Source data
◆ ◆ ◆ ◆

-- pv_equiv track=rewrite | github.com/kimjeongsoo20190147/algorithm | 프로그래머스/1/133499. 옹알이 （2）/옹알이 （2）.py | solution
-- ===== SOURCE A (Python) =====
-- def solution(babbling):
--     answer = 0
--
--     syllables = ["aya", "ye", "woo", "ma"]
--
--     for w in babbling:
--         i = 0
--         prev = ""
--         ok = True
--
--         while i < len(w):
--             matched = False
--             for s in syllables:
--                 if w.startswith(s, i) and s != prev:
--                     i += len(s)
--                     prev = s
--                     matched = True
--                     break
--
--             if not matched:
--                 ok = False
--                 break
--
--         if ok:
--             answer += 1
--
--     return answer
-- ===== SOURCE B (Python) =====
-- def solution(babbling):
--     syllables = ("aya", "ye", "woo", "ma")
--
--     def ok(w, prev):
--         if w == "":
--             return True
--         return any(w.startswith(s) and s != prev and ok(w[len(s):], s)
--                    for s in syllables)
--
--     return sum(ok(w, "") for w in babbling)
-- ===== Notes on version B (the rewrite author's own statement) =====
-- stated objective: idiomatic
-- what changed: A's per-word while-loop with index/prev/ok/matched mutable state is replaced by a recursive backtracking predicate ok(w, prev) using any() over the syllables, summed with sum() over the words; the two agree because the four syllables start with four distinct letters.
import Mathlib
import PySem

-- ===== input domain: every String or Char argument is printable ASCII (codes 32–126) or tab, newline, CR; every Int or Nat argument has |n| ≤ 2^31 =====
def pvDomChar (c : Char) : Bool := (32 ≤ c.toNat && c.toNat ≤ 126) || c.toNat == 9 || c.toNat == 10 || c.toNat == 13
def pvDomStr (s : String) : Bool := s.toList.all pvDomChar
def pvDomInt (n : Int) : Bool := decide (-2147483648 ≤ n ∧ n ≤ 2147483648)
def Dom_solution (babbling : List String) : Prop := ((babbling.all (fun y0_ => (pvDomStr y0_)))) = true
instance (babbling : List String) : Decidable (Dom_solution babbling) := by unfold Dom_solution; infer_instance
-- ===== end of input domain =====

-- B replaces A's greedy index/flag while-loop by a recursive backtracking decomposition
-- check summed over the words (objective: idiomatic); same return values, no speed claim.


-- ===== PORT A =====
-- w.startswith(s, i) with 0 ≤ i (i only ever grows from 0): exact as prefix test on the drop
def startsWithAt (w : List Char) (s : String) (i : Nat) : Bool :=
  s.toList.isPrefixOf (w.drop i)

-- the while-loop of A: inner `for s in syllables: … break` transliterated as the
-- first-match if-chain in the same order; state = (i, prev); `matched=False` exit = false
def whileA (w : List Char) (i : Nat) (prev : String) : Bool :=
  if i < w.length then
    if startsWithAt w "aya" i && !("aya" == prev) then whileA w (i + 3) "aya"
    else if startsWithAt w "ye" i && !("ye" == prev) then whileA w (i + 2) "ye"
    else if startsWithAt w "woo" i && !("woo" == prev) then whileA w (i + 3) "woo"
    else if startsWithAt w "ma" i && !("ma" == prev) then whileA w (i + 2) "ma"
    else false
  else true
termination_by w.length - i

def solution (babbling : List String) : Int :=
  babbling.foldl (fun answer w => if whileA w.toList 0 "" then answer + 1 else answer) 0

-- ===== PORT B =====
-- Source B's ok(w, prev): backtracking recursion; any(...) over the four syllables in order
def okB (w : List Char) (prev : String) : Bool :=
  if h : w = [] then true
  else
    ("aya".toList.isPrefixOf w && !("aya" == prev) && okB (w.drop 3) "aya") ||
    ("ye".toList.isPrefixOf w && !("ye" == prev) && okB (w.drop 2) "ye") ||
    ("woo".toList.isPrefixOf w && !("woo" == prev) && okB (w.drop 3) "woo") ||
    ("ma".toList.isPrefixOf w && !("ma" == prev) && okB (w.drop 2) "ma")
termination_by w.length
decreasing_by all_goals
  (have := List.length_pos_of_ne_nil h; simp only [List.length_drop]; omega)

def solution_alt (babbling : List String) : Int :=
  (babbling.map (fun w => if okB w.toList "" then (1 : Int) else 0)).sum

-- ===== PRECONDITION & SPEC =====
def Spec_solution (babbling : List String) (out : Int) : Prop := out = solution_alt babbling
instance (babbling : List String) (out : Int) : Decidable (Spec_solution babbling out) := by unfold Spec_solution; infer_instance

-- ===== CLAIM (what is proved, stated in full; the proofs are below) =====
def Claim_equal_solution : Prop := ∀ (babbling : List String), Dom_solution babbling → Spec_solution babbling (solution babbling)

-- ===== LEMMAS AND PROOFS =====

theorem whileA_eq_okB (n : Nat) : ∀ (w : List Char) (i : Nat) (prev : String),
    w.length - i ≤ n → whileA w i prev = okB (w.drop i) prev := by
  induction n with
  | zero =>
    intro w i prev h
    have hi : w.length ≤ i := by omega
    rw [whileA, okB]
    simp [List.drop_eq_nil_of_le hi, Nat.not_lt.mpr hi]
  | succ n ih =>
    intro w i prev h
    rw [whileA]
    by_cases hi : i < w.length
    · simp only [if_pos hi]
      have hne : w.drop i ≠ [] := by
        simp [List.drop_eq_nil_iff]; omega
      obtain ⟨c, t, hct⟩ := List.exists_cons_of_ne_nil hne
      rw [okB, dif_neg hne]
      have hdd : ∀ k, (w.drop i).drop k = w.drop (i + k) := by
        intro k; rw [List.drop_drop]; try ring_nf
      have hrec : ∀ (k : Nat) (p : String), 1 ≤ k → whileA w (i + k) p = okB ((w.drop i).drop k) p := by
        intro k p hk
        rw [hdd]
        exact ih w (i + k) p (by omega)
      have hsw : ∀ s : String, startsWithAt w s i = s.toList.isPrefixOf (w.drop i) := by
        intro s; rw [startsWithAt]
      simp only [hsw, hct]
      have hhead : ∀ (s : Char) (l : List Char), s ≠ c → ¬ ((s :: l) <+: (c :: t)) := by
        intro s l hs hpre
        rw [List.cons_prefix_cons] at hpre
        exact hs hpre.1
      by_cases ha : c = 'a'
      · subst ha
        have hr := hrec 3 "aya" (by omega); rw [hct] at hr
        by_cases hp : (['a','y','a'] : List Char) <+: ('a' :: t)
        · have hp' := (List.cons_prefix_cons.mp hp).2
          by_cases hv : ("aya" : String) = prev
          · rw [Bool.eq_iff_iff]
            simp [List.isPrefixOf_iff_prefix, hp', hv, hhead 'y' ['e'] (by decide), hhead 'w' ['o','o'] (by decide), hhead 'm' ['a'] (by decide)]
          · rw [Bool.eq_iff_iff]
            simp [List.isPrefixOf_iff_prefix, hp', hv, hr, hhead 'y' ['e'] (by decide), hhead 'w' ['o','o'] (by decide), hhead 'm' ['a'] (by decide)]
        · have hp' : ¬((['y','a'] : List Char) <+: t) := fun hq => hp (List.cons_prefix_cons.mpr ⟨rfl, hq⟩)
          rw [Bool.eq_iff_iff]
          simp [List.isPrefixOf_iff_prefix, hp', hhead 'y' ['e'] (by decide), hhead 'w' ['o','o'] (by decide), hhead 'm' ['a'] (by decide)]
      · by_cases hy : c = 'y'
        · subst hy
          have hr := hrec 2 "ye" (by omega); rw [hct] at hr
          by_cases hp : (['y','e'] : List Char) <+: ('y' :: t)
          · have hp' := (List.cons_prefix_cons.mp hp).2
            by_cases hv : ("ye" : String) = prev
            · rw [Bool.eq_iff_iff]
              simp [List.isPrefixOf_iff_prefix, hp', hv, hhead 'a' ['y','a'] (by decide), hhead 'w' ['o','o'] (by decide), hhead 'm' ['a'] (by decide)]
            · rw [Bool.eq_iff_iff]
              simp [List.isPrefixOf_iff_prefix, hp', hv, hr, hhead 'a' ['y','a'] (by decide), hhead 'w' ['o','o'] (by decide), hhead 'm' ['a'] (by decide)]
          · have hp' : ¬((['e'] : List Char) <+: t) := fun hq => hp (List.cons_prefix_cons.mpr ⟨rfl, hq⟩)
            rw [Bool.eq_iff_iff]
            simp [List.isPrefixOf_iff_prefix, hp', hhead 'a' ['y','a'] (by decide), hhead 'w' ['o','o'] (by decide), hhead 'm' ['a'] (by decide)]
        · by_cases hw : c = 'w'
          · subst hw
            have hr := hrec 3 "woo" (by omega); rw [hct] at hr
            by_cases hp : (['w','o','o'] : List Char) <+: ('w' :: t)
            · have hp' := (List.cons_prefix_cons.mp hp).2
              by_cases hv : ("woo" : String) = prev
              · rw [Bool.eq_iff_iff]
                simp [List.isPrefixOf_iff_prefix, hp', hv, hhead 'a' ['y','a'] (by decide), hhead 'y' ['e'] (by decide), hhead 'm' ['a'] (by decide)]
              · rw [Bool.eq_iff_iff]
                simp [List.isPrefixOf_iff_prefix, hp', hv, hr, hhead 'a' ['y','a'] (by decide), hhead 'y' ['e'] (by decide), hhead 'm' ['a'] (by decide)]
            · have hp' : ¬((['o','o'] : List Char) <+: t) := fun hq => hp (List.cons_prefix_cons.mpr ⟨rfl, hq⟩)
              rw [Bool.eq_iff_iff]
              simp [List.isPrefixOf_iff_prefix, hp', hhead 'a' ['y','a'] (by decide), hhead 'y' ['e'] (by decide), hhead 'm' ['a'] (by decide)]
          · by_cases hm : c = 'm'
            · subst hm
              have hr := hrec 2 "ma" (by omega); rw [hct] at hr
              by_cases hp : (['m','a'] : List Char) <+: ('m' :: t)
              · have hp' := (List.cons_prefix_cons.mp hp).2
                by_cases hv : ("ma" : String) = prev
                · rw [Bool.eq_iff_iff]
                  simp [List.isPrefixOf_iff_prefix, hp', hv, hhead 'a' ['y','a'] (by decide), hhead 'y' ['e'] (by decide), hhead 'w' ['o','o'] (by decide)]
                · rw [Bool.eq_iff_iff]
                  simp [List.isPrefixOf_iff_prefix, hp', hv, hr, hhead 'a' ['y','a'] (by decide), hhead 'y' ['e'] (by decide), hhead 'w' ['o','o'] (by decide)]
              · have hp' : ¬((['a'] : List Char) <+: t) := fun hq => hp (List.cons_prefix_cons.mpr ⟨rfl, hq⟩)
                rw [Bool.eq_iff_iff]
                simp [List.isPrefixOf_iff_prefix, hp', hhead 'a' ['y','a'] (by decide), hhead 'y' ['e'] (by decide), hhead 'w' ['o','o'] (by decide)]
            · rw [Bool.eq_iff_iff]
              simp [List.isPrefixOf_iff_prefix, hhead 'a' ['y','a'] (Ne.symm ha),
                hhead 'y' ['e'] (Ne.symm hy), hhead 'w' ['o','o'] (Ne.symm hw),
                hhead 'm' ['a'] (Ne.symm hm)]
    · simp only [if_neg hi]
      have hle : w.length ≤ i := by omega
      rw [okB]
      simp [List.drop_eq_nil_of_le hle]

theorem word_eq (w : String) : whileA w.toList 0 "" = okB w.toList "" := by
  simpa using whileA_eq_okB w.toList.length w.toList 0 "" (by omega)

theorem fold_eq (l : List String) (a : Int) :
    l.foldl (fun answer w => if whileA w.toList 0 "" then answer + 1 else answer) a =
    a + (l.map (fun w => if okB w.toList "" then (1 : Int) else 0)).sum := by
  induction l generalizing a with
  | nil => simp
  | cons x xs ih =>
    simp only [List.foldl_cons, List.map_cons, List.sum_cons, word_eq x, ih]
    by_cases h : okB x.toList ""
    · simp [h]; ring
    · simp [h]

-- ===== VERDICT (by name: the statement is the Claim_ definition above) =====
theorem solution_spec : Claim_equal_solution := by
  intro babbling _
  unfold Spec_solution solution solution_alt
  simpa using fold_eq babbling 0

◆ ◆ ◆ ◆

TRY IT: Would you copy all lines in the records where the string "recursive" appears?

OUTPUT FOR THIS TASK:
-- what changed: A's per-word while-loop with index/prev/ok/matched mutable state is replaced by a recursive backtracking predicate ok(w, prev) using any() over the syllables, summed with sum() over the words; the two agree because the four syllables start with four distinct letters.
-- B replaces A's greedy index/flag while-loop by a recursive backtracking decomposition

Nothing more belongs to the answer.